* [Assigned task]
Report how many lines of the following entries include the string "positivity"; respond with the number alone.

* [Dataset extract]
--- START ---
-- pv_equiv track=rewrite | github.com/LunrEclipse/61a | Projects/cats/cats.py | feline_flips
-- ===== SOURCE A (Python) =====
-- def feline_flips(start, goal, limit):
--     """A diff function for autocorrect that determines how many letters
--     in START need to be substituted to create GOAL, then adds the difference in
--     their lengths and returns the result.
--
--     Arguments:
--         start: a starting word
--         goal: a string representing a desired goal word
--         limit: a number representing an upper bound on the number of chars that must change
--
--     >>> big_limit = 10
--     >>> feline_flips("nice", "rice", big_limit)    # Substitute: n -> r
--     1
--     >>> feline_flips("range", "rungs", big_limit)  # Substitute: a -> u, e -> s
--     2
--     >>> feline_flips("pill", "pillage", big_limit) # Don't substitute anything, length difference of 3.
--     3
--     >>> feline_flips("roses", "arose", big_limit)  # Substitute: r -> a, o -> r, s -> o, e -> s, s -> e
--     5
--     >>> feline_flips("rose", "hello", big_limit)   # Substitute: r->h, o->e, s->l, e->l, length difference of 1.
--     5
--     """
--     # BEGIN PROBLEM 6
--     if len(start) == 0 and len(goal) == 0:
--         return 0
--     if len(start) == 0 or len(goal) == 0:
--         if limit == 0:
--             return 1
--         elif len(start) == 0:
--             return 1 + feline_flips(start, goal[1:], limit-1)
--         elif len(goal) == 0:
--             return 1 + feline_flips(start[1:], goal, limit-1)
--     else:
--         if start[0] == goal[0]:
--             return feline_flips(start[1:], goal[1:], limit)
--         else:
--             if limit == 0:
--                 return 1
--             else:
--                 return 1 + feline_flips(start[1:], goal[1:], limit-1)
-- ===== SOURCE B (Python) =====
-- def feline_flips(start, goal, limit):
--     d = sum(a != b for a, b in zip(start, goal)) + abs(len(start) - len(goal))
--     return limit + 1 if 0 <= limit < d else d
-- ===== Notes on version B (the rewrite author's own statement) =====
-- stated objective: simpler
-- what changed: Replaced A's recursive limit-countdown with a flat one-pass mismatch count over zip(start, goal) plus the length difference, then a single conditional cap (limit+1 when 0 <= limit < d, else d).
import Mathlib
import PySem

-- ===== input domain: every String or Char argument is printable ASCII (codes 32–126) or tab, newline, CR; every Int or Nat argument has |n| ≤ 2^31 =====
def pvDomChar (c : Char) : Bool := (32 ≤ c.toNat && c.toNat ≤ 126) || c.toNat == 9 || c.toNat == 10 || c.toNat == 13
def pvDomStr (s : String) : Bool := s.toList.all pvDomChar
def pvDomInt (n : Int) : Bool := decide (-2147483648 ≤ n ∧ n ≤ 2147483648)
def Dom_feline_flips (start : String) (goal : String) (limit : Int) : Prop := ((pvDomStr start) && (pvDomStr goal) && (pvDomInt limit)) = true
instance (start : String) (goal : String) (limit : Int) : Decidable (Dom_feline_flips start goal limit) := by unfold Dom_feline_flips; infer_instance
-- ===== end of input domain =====

-- B replaces A's recursive limit-countdown by a flat mismatch count plus a single conditional cap (simpler, one pass, no recursion).

-- ===== PORT A =====
-- literal transliteration of A's recursion; strings are consumed from the front as char lists (start[1:] = tail)
def felineA : List Char → List Char → Int → Int
  | [], [], _ => 0
  | [], _ :: gs, limit => if limit = 0 then 1 else 1 + felineA [] gs (limit - 1)
  | _ :: ss, [], limit => if limit = 0 then 1 else 1 + felineA ss [] (limit - 1)
  | s :: ss, g :: gs, limit =>
      if s = g then felineA ss gs limit
      else if limit = 0 then 1 else 1 + felineA ss gs (limit - 1)

def feline_flips (start : String) (goal : String) (limit : Int) : Int :=
  felineA start.toList goal.toList limit

-- ===== PORT B =====
-- Source B: d = sum(a != b for a, b in zip(start, goal)) + abs(len(start) - len(goal)); limit+1 if 0 <= limit < d else d
def feline_flips_alt (start : String) (goal : String) (limit : Int) : Int :=
  let d : Int := ((start.toList.zip goal.toList).foldl
      (fun acc p => acc + (if p.1 ≠ p.2 then (1 : Int) else 0)) 0)
    + (((start.toList.length : Int) - (goal.toList.length : Int)).natAbs : Int)
  if 0 ≤ limit ∧ limit < d then limit + 1 else d

-- ===== PRECONDITION & SPEC =====
def Spec_feline_flips (start : String) (goal : String) (limit : Int) (out : Int) : Prop := out = feline_flips_alt start goal limit
instance (start : String) (goal : String) (limit : Int) (out : Int) : Decidable (Spec_feline_flips start goal limit out) := by unfold Spec_feline_flips; infer_instance

-- ===== CLAIM (what is proved, stated in full; the proofs are below) =====
def Claim_equal_feline_flips : Prop := ∀ (start : String) (goal : String) (limit : Int), Dom_feline_flips start goal limit → Spec_feline_flips start goal limit (feline_flips start goal limit)

-- ===== LEMMAS AND PROOFS =====

-- the uncapped edit count: mismatches in the common prefix plus the length difference
def pvD : List Char → List Char → Int
  | [], [] => 0
  | [], _ :: gs => 1 + pvD [] gs
  | _ :: ss, [] => 1 + pvD ss []
  | s :: ss, g :: gs => (if s = g then 0 else 1) + pvD ss gs

theorem pvD_nil_left (g : List Char) : pvD [] g = (g.length : Int) := by
  induction g with
  | nil => simp [pvD]
  | cons x xs ih => simp [pvD, ih]; omega

theorem pvD_nil_right (s : List Char) : pvD s [] = (s.length : Int) := by
  induction s with
  | nil => simp [pvD]
  | cons x xs ih => simp [pvD, ih]; omega

theorem pvD_nonneg (s g : List Char) : 0 ≤ pvD s g := by
  induction s generalizing g with
  | nil => rw [pvD_nil_left]; positivity
  | cons x ss ih =>
    cases g with
    | nil => rw [pvD_nil_right]; positivity
    | cons y gs => simp only [pvD]; have := ih gs; split <;> omega

theorem pvFoldl_shift (l : List (Char × Char)) (a : Int) :
    l.foldl (fun acc p => acc + (if p.1 ≠ p.2 then (1 : Int) else 0)) a
      = a + l.foldl (fun acc p => acc + (if p.1 ≠ p.2 then (1 : Int) else 0)) 0 := by
  induction l generalizing a with
  | nil => simp
  | cons p l ih => simp only [List.foldl_cons]; rw [ih, ih (0 + _)]; ring

theorem pvD_eq_zip (s g : List Char) :
    (s.zip g).foldl (fun acc p => acc + (if p.1 ≠ p.2 then (1 : Int) else 0)) 0
      + (((s.length : Int) - (g.length : Int)).natAbs : Int) = pvD s g := by
  induction s generalizing g with
  | nil => simp [pvD_nil_left]
  | cons x ss ih =>
    cases g with
    | nil => simp [pvD_nil_right]; omega
    | cons y gs =>
      simp only [List.zip_cons_cons, List.foldl_cons, pvD, List.length_cons]
      rw [pvFoldl_shift]
      have h2 := ih gs
      simp only [ne_eq, ite_not] at h2
      by_cases h : x = y
      · simp only [h, ne_eq, ite_not, zero_add]
        omega
      · simp only [ne_eq, ite_not, if_neg h, zero_add]
        omega

theorem felineA_eq (s g : List Char) (L : Int) :
    felineA s g L = if 0 ≤ L ∧ L < pvD s g then L + 1 else pvD s g := by
  induction s generalizing g L with
  | nil =>
    induction g generalizing L with
    | nil => simp [felineA, pvD]
    | cons y gs ih =>
      have hn := pvD_nonneg ([] : List Char) gs
      simp only [felineA, pvD]
      rw [ih]
      split_ifs <;> omega
  | cons x ss ih =>
    cases g with
    | nil =>
      have hn := pvD_nonneg ss ([] : List Char)
      simp only [felineA, pvD]
      rw [ih]
      split_ifs <;> omega
    | cons y gs =>
      have hn := pvD_nonneg ss gs
      simp only [felineA, pvD]
      by_cases h : x = y
      · rw [if_pos h, ih]; simp [h]
      · rw [if_neg h, ih]; simp only [h, ite_false]
        split_ifs <;> omega

-- ===== VERDICT (by name: the statement is the Claim_ definition above) =====
theorem feline_flips_spec : Claim_equal_feline_flips := by
  intro start goal limit _
  unfold Spec_feline_flips feline_flips feline_flips_alt
  rw [felineA_eq, pvD_eq_zip]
--- END ---
* [Solution for this problem]
2